# [EXERCISE INPUTS]
..........

-- pv_equiv track=rewrite | github.com/Machomih/PythonLab | Lab2/ex9.py | who_cant_see
-- ===== SOURCE A (Python) =====
-- def who_cant_see(matrix):
--     n = len(matrix)
--     m = len(matrix[0])
--     spec_list = []
--     for j in range(0, m):
--         for i in range(0, n - 1):
--             for k in range(i + 1, n):
--                 if matrix[i][j] >= matrix[k][j]:
--                     if not (k, j) in spec_list:
--                         spec_list += [(k, j)]
--     return spec_list
-- ===== SOURCE B (Python) =====
-- def who_cant_see(matrix):
--     n = len(matrix)
--     m = len(matrix[0])
--     out = []
--     for j in range(m):
--         col = [row[j] for row in matrix]
--         first = [next((i for i, x in enumerate(col[:k]) if x >= col[k]), None)
--                  for k in range(n)]
--         for i in range(n):
--             for k in range(n):
--                 if first[k] == i:
--                     out.append((k, j))
--     return out
-- ===== Notes on version B (the rewrite author's own statement) =====
-- stated objective: faster
-- what changed: Per column, B computes for each row k the first earlier row whose value is >= that row's value (a prefix scan per row) and emits the blocked cells grouped by that first blocker, eliminating A's global deduplication list and its repeated membership scans over the growing result.
import Mathlib
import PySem
-- pv_equiv track=rewrite | github.com/koyadovic/simple_tetris | main.py | get_bottom_coords_for_collision
-- ===== SOURCE A (Python) =====
-- def get_bottom_coords_for_collision(shape):
--     x_detected = []
--     for y in range(len(shape) - 1, -1, -1):
--         for x in range(len(shape[y])):
--             if x in x_detected:
--                 continue
--             if shape[y][x] == 1:
--                 x_detected.append(x)
--                 yield x, y
-- ===== SOURCE B (Python) =====
-- def has_one_below(shape, y, x):
--     return any(x < len(r) and r[x] == 1 for r in shape[y + 1:])
--
-- def get_bottom_coords_for_collision(shape):
--     for y, row in reversed(list(enumerate(shape))):
--         for x, cell in enumerate(row):
--             if cell == 1 and not has_one_below(shape, y, x):
--                 yield x, y
-- ===== Notes on version B (the rewrite author's own statement) =====
-- stated objective: alternative
-- what changed: Replaces A's mutable x_detected accumulator and index-range loops by a stateless pass: walk reversed(enumerate(shape)) and emit (x,y) for each filled cell that has no filled cell anywhere below it in the same column (recomputed per cell from the row suffix), instead of tracking already-seen columns.
import Mathlib
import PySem

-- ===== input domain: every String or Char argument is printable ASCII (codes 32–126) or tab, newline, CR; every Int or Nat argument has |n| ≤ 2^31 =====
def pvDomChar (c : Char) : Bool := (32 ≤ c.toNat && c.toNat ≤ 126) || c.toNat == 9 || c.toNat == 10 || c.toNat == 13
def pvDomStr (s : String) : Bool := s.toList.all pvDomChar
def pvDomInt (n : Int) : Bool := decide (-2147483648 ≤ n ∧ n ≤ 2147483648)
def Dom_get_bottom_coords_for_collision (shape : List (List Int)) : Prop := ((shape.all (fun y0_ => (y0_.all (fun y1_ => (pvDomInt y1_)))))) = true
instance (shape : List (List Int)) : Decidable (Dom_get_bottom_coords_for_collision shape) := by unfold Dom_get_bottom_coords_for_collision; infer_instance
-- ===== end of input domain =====

-- B replaces A's mutable detected-columns list by a stateless per-cell "no filled cell below in this column" test; objective: alternative (same results, different decomposition).

-- ===== PORT A =====
def get_bottom_coords_for_collision (shape : List (List Int)) : List (Int × Int) :=
  ((PySem.List.pyRange ((shape.length : Int) - 1) (-1) (-1)).foldl
    (fun (st : List Int × List (Int × Int)) y =>
      let row := PySem.List.pyGetD shape y []
      (PySem.List.pyRange 0 (row.length : Int) 1).foldl
        (fun st x =>
          if x ∈ st.1 then st
          else if PySem.List.pyGetD row x 0 = 1 then (st.1 ++ [x], st.2 ++ [(x, y)])
          else st) st)
    ([], [])).2

-- ===== PORT B =====
def has_one_below (shape : List (List Int)) (y : Int) (x : Int) : Bool :=
  (PySem.List.slice shape (some (y + 1)) none).any
    (fun r => decide (x < (r.length : Int)) && (PySem.List.pyGetD r x 0 == 1))

def get_bottom_coords_for_collision_alt (shape : List (List Int)) : List (Int × Int) :=
  (PySem.List.enumerate shape 0).reverse.flatMap
    (fun yr =>
      (PySem.List.enumerate yr.2 0).filterMap
        (fun xc => if xc.2 = 1 ∧ has_one_below shape yr.1 xc.1 = false then some (xc.1, yr.1) else none))

-- ===== PRECONDITION & SPEC =====
def Spec_get_bottom_coords_for_collision (shape : List (List Int)) (out : List (Int × Int)) : Prop := out = get_bottom_coords_for_collision_alt shape
instance (shape : List (List Int)) (out : List (Int × Int)) : Decidable (Spec_get_bottom_coords_for_collision shape out) := by unfold Spec_get_bottom_coords_for_collision; infer_instance

-- ===== CLAIM (what is proved, stated in full; the proofs are below) =====
def Claim_equal_get_bottom_coords_for_collision : Prop := ∀ (shape : List (List Int)), Dom_get_bottom_coords_for_collision shape → Spec_get_bottom_coords_for_collision shape (get_bottom_coords_for_collision shape)

-- ===== LEMMAS AND PROOFS =====

-- "column x has a filled cell in some row with index ≥ k"
def hitFrom (shape : List (List Int)) (k : Nat) (x : Int) : Bool :=
  (shape.drop k).any (fun r => decide (x < (r.length : Int)) && (PySem.List.pyGetD r x 0 == 1))

-- the pairs B emits for row index y
def rowOut (shape : List (List Int)) (y : Int) : List (Int × Int) :=
  (PySem.List.enumerate (PySem.List.pyGetD shape y []) 0).filterMap
    (fun xc => if xc.2 = 1 ∧ has_one_below shape y xc.1 = false then some (xc.1, y) else none)

-- A's inner loop body and row step
def stepA (shape : List (List Int)) (st : List Int × List (Int × Int)) (y : Int) :
    List Int × List (Int × Int) :=
  (PySem.List.pyRange 0 ((PySem.List.pyGetD shape y []).length : Int) 1).foldl
    (fun st x =>
      if x ∈ st.1 then st
      else if PySem.List.pyGetD (PySem.List.pyGetD shape y []) x 0 = 1 then (st.1 ++ [x], st.2 ++ [(x, y)])
      else st) st

theorem innerAux (row : List Int) (y : Int) (P : Int → Bool) :
    ∀ (m a : Nat), a + m = row.length → ∀ (d : List Int) (out : List (Int × Int)),
    (∀ x : Int, (a : Int) ≤ x → (x ∈ d ↔ P x = true)) →
    (PySem.List.pyRange (a : Int) (row.length : Int) 1).foldl
      (fun st x =>
        if x ∈ st.1 then st
        else if PySem.List.pyGetD row x 0 = 1 then (st.1 ++ [x], st.2 ++ [(x, y)])
        else st) (d, out)
    = (d ++ (PySem.List.pyRange (a : Int) (row.length : Int) 1).filterMap
          (fun x => if PySem.List.pyGetD row x 0 = 1 ∧ P x = false then some x else none),
       out ++ (PySem.List.pyRange (a : Int) (row.length : Int) 1).filterMap
          (fun x => if PySem.List.pyGetD row x 0 = 1 ∧ P x = false then some (x, y) else none)) := by
  intro m
  induction m with
  | zero =>
    intro a ha d out _
    rw [PySem.List.pyRange_one_eq_nil (by omega : (row.length : Int) ≤ (a : Int))]
    simp
  | succ m ih =>
    intro a ha d out hd
    have hlt : (a : Int) < (row.length : Int) := by omega
    rw [PySem.List.pyRange_one_cons hlt]
    have hstep : ((a : Int) + 1) = ((a + 1 : Nat) : Int) := by push_cast; ring
    have hmem : ((a : Int) ∈ d) ↔ P (a : Int) = true := hd _ le_rfl
    by_cases hP : P (a : Int) = true
    · -- already detected: skip
      simp only [List.foldl_cons, List.filterMap_cons]
      rw [if_pos (hmem.mpr hP),
        if_neg (fun h => by simp [hP] at h),
        if_neg (fun h => by simp [hP] at h), hstep, ih (a + 1) (by omega) d out (fun x hx => hd x (by push_cast at hx ⊢; omega))]
    · have hPn : P (a : Int) = false := by simpa using hP
      have hnotmem : ¬ ((a : Int) ∈ d) := fun h => hP (hmem.mp h)
      by_cases hcell : PySem.List.pyGetD row (a : Int) 0 = 1
      · -- fresh hit: append
        simp only [List.foldl_cons, List.filterMap_cons]
        rw [if_neg hnotmem, if_pos hcell, if_pos ⟨hcell, hPn⟩, if_pos ⟨hcell, hPn⟩, hstep,
          ih (a + 1) (by omega) (d ++ [(a : Int)]) (out ++ [((a : Int), y)])
            (fun x hx => by
              have hne : x ≠ (a : Int) := by push_cast at hx; omega
              have := hd x (by push_cast at hx ⊢; omega)
              simp [List.mem_append, hne, this])]
        simp
      · -- empty cell: skip
        simp only [List.foldl_cons, List.filterMap_cons]
        rw [if_neg hnotmem, if_neg hcell, if_neg (fun h => hcell h.1),
          if_neg (fun h => hcell h.1), hstep, ih (a + 1) (by omega) d out (fun x hx => hd x (by push_cast at hx ⊢; omega))]

theorem has_one_below_eq_hitFrom (shape : List (List Int)) (k : Nat) (x : Int) :
    has_one_below shape (k : Int) x = hitFrom shape (k + 1) x := by
  unfold has_one_below hitFrom
  have : ((k : Int) + 1) = (((k + 1 : Nat)) : Int) := by push_cast; ring
  rw [this, PySem.List.slice_from_natCast]

theorem stepA_eq (shape : List (List Int)) (k : Nat) (hk : k < shape.length)
    (d : List Int) (out : List (Int × Int))
    (hd : ∀ x : Int, 0 ≤ x → (x ∈ d ↔ hitFrom shape (k + 1) x = true)) :
    ∃ d', stepA shape (d, out) (k : Int) = (d', out ++ rowOut shape (k : Int)) ∧
      (∀ x : Int, 0 ≤ x → (x ∈ d' ↔ hitFrom shape k x = true)) := by
  unfold stepA rowOut
  set row := PySem.List.pyGetD shape (k : Int) [] with hrow
  have hrowget : row = shape.getD k [] := by
    rw [hrow, PySem.List.pyGetD_natCast]
  set P : Int → Bool := fun x => has_one_below shape (k : Int) x with hP
  have hPd : ∀ x : Int, 0 ≤ x → (x ∈ d ↔ P x = true) := by
    intro x hx
    rw [hP]
    simp only [has_one_below_eq_hitFrom]
    exact hd x hx
  -- the inner fold, characterized
  have hinner := innerAux row (k : Int) P row.length 0 (by omega) d out
    (fun x hx => hPd x (by exact_mod_cast hx))
  simp only [Nat.cast_zero] at hinner
  rw [hinner]
  refine ⟨d ++ (PySem.List.pyRange 0 (row.length : Int) 1).filterMap
      (fun x => if PySem.List.pyGetD row x 0 = 1 ∧ P x = false then some x else none), ?_, ?_⟩
  · -- outputs agree: B's enumerate-filterMap = A's range-filterMap
    congr 1
    rw [PySem.List.enumerate_eq_map_pyRange row 0, List.filterMap_map, PySem.List.len_eq]
    rfl
  · -- detected-set characterization after this row
    intro x hx
    have hdrop : shape.drop k = row :: shape.drop (k + 1) := by
      rw [hrowget, List.getD_eq_getElem _ _ hk]
      exact List.drop_eq_getElem_cons hk
    constructor
    · intro hmem
      rcases List.mem_append.mp hmem with h | h
      · have := (hd x hx).mp h
        unfold hitFrom at this ⊢
        rw [hdrop]
        simp only [List.any_cons, Bool.or_eq_true]
        exact Or.inr this
      · rcases List.mem_filterMap.mp h with ⟨x', hx', hval⟩
        have hxeq : x' = x ∧ PySem.List.pyGetD row x' 0 = 1 := by
          by_cases hc : PySem.List.pyGetD row x' 0 = 1 ∧ P x' = false
          · rw [if_pos hc] at hval
            exact ⟨Option.some.inj hval, hc.1⟩
          · rw [if_neg hc] at hval; cases hval
        rcases hxeq with ⟨rfl, hcell⟩
        have hxrange := (PySem.List.mem_pyRange_one).mp hx'
        unfold hitFrom
        rw [hdrop]
        simp only [List.any_cons, Bool.or_eq_true]
        left
        simp only [Bool.and_eq_true, decide_eq_true_eq, beq_iff_eq]
        exact ⟨hxrange.2, hcell⟩
    · intro hhit
      unfold hitFrom at hhit
      rw [hdrop] at hhit
      simp only [List.any_cons, Bool.or_eq_true] at hhit
      rcases hhit with h | h
      · -- hit in this row
        simp only [Bool.and_eq_true, decide_eq_true_eq, beq_iff_eq] at h
        by_cases hPx : P x = true
        · exact List.mem_append.mpr (Or.inl ((hPd x hx).mpr hPx))
        · have hPf : P x = false := by simpa using hPx
          refine List.mem_append.mpr (Or.inr (List.mem_filterMap.mpr ⟨x, ?_, ?_⟩))
          · exact PySem.List.mem_pyRange_one.mpr ⟨hx, h.1⟩
          · rw [if_pos ⟨h.2, hPf⟩]
      · exact List.mem_append.mpr (Or.inl ((hd x hx).mpr (by unfold hitFrom; exact h)))

theorem outerAux (shape : List (List Int)) :
    ∀ (k : Nat), k ≤ shape.length → ∀ (d : List Int) (out : List (Int × Int)),
    (∀ x : Int, 0 ≤ x → (x ∈ d ↔ hitFrom shape k x = true)) →
    ((PySem.List.pyRange 0 (k : Int) 1).reverse.foldl (stepA shape) (d, out)).2
    = out ++ (PySem.List.pyRange 0 (k : Int) 1).reverse.flatMap (fun y => rowOut shape y) := by
  intro k
  induction k with
  | zero =>
    intro _ d out _
    simp
  | succ k ih =>
    intro hk d out hd
    have hsplit : PySem.List.pyRange 0 ((k + 1 : Nat) : Int) 1
        = PySem.List.pyRange 0 (k : Int) 1 ++ [(k : Int)] := by
      have : ((k + 1 : Nat) : Int) = (k : Int) + 1 := by push_cast; ring
      rw [this, PySem.List.pyRange_one_succ_right (by omega)]
    rw [hsplit, List.reverse_append]
    simp only [List.reverse_singleton, List.singleton_append, List.foldl_cons, List.flatMap_cons]
    rcases stepA_eq shape k (by omega) d out hd with ⟨d', hstep, hd'⟩
    rw [hstep, ih (by omega) d' (out ++ rowOut shape (k : Int)) hd']
    simp

theorem get_bottom_coords_for_collision_eq_alt (shape : List (List Int)) :
    get_bottom_coords_for_collision shape = get_bottom_coords_for_collision_alt shape := by
  unfold get_bottom_coords_for_collision get_bottom_coords_for_collision_alt
  have hrange : PySem.List.pyRange ((shape.length : Int) - 1) (-1) (-1)
      = (PySem.List.pyRange 0 (shape.length : Int) 1).reverse := by
    rw [PySem.List.pyRange_neg_one_eq_reverse]
    norm_num
  rw [hrange]
  have houter := outerAux shape shape.length le_rfl [] []
    (by intro x _; unfold hitFrom; simp)
  have hfold : ((PySem.List.pyRange 0 ((shape.length : Nat) : Int) 1).reverse.foldl (stepA shape) ([], [])).2
      = (PySem.List.pyRange 0 ((shape.length : Nat) : Int) 1).reverse.flatMap (fun y => rowOut shape y) := by
    rw [houter]; simp
  have hstepA : ∀ (st : List Int × List (Int × Int)) (y : Int),
      (fun (st : List Int × List (Int × Int)) y =>
        let row := PySem.List.pyGetD shape y []
        (PySem.List.pyRange 0 (row.length : Int) 1).foldl
          (fun st x =>
            if x ∈ st.1 then st
            else if PySem.List.pyGetD row x 0 = 1 then (st.1 ++ [x], st.2 ++ [(x, y)])
            else st) st) st y = stepA shape st y := fun _ _ => rfl
  simp only [hstepA]
  rw [hfold]
  -- relate B's reversed-enumerate flatMap to the rowOut flatMap
  rw [PySem.List.enumerate_eq_map_pyRange (d := []), ← List.map_reverse, List.flatMap_map]
  rfl

-- ===== VERDICT (by name: the statement is the Claim_ definition above) =====
theorem get_bottom_coords_for_collision_spec : Claim_equal_get_bottom_coords_for_collision := by
  intro shape _
  unfold Spec_get_bottom_coords_for_collision
  exact get_bottom_coords_for_collision_eq_alt shape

..........

# [THE TASK]
The lines above that hold the word "pvDomChar" should be found and copied out.

# [OUTPUT OF THE TASK]
def pvDomChar (c : Char) : Bool := (32 ≤ c.toNat && c.toNat ≤ 126) || c.toNat == 9 || c.toNat == 10 || c.toNat == 13
def pvDomStr (s : String) : Bool := s.toList.all pvDomChar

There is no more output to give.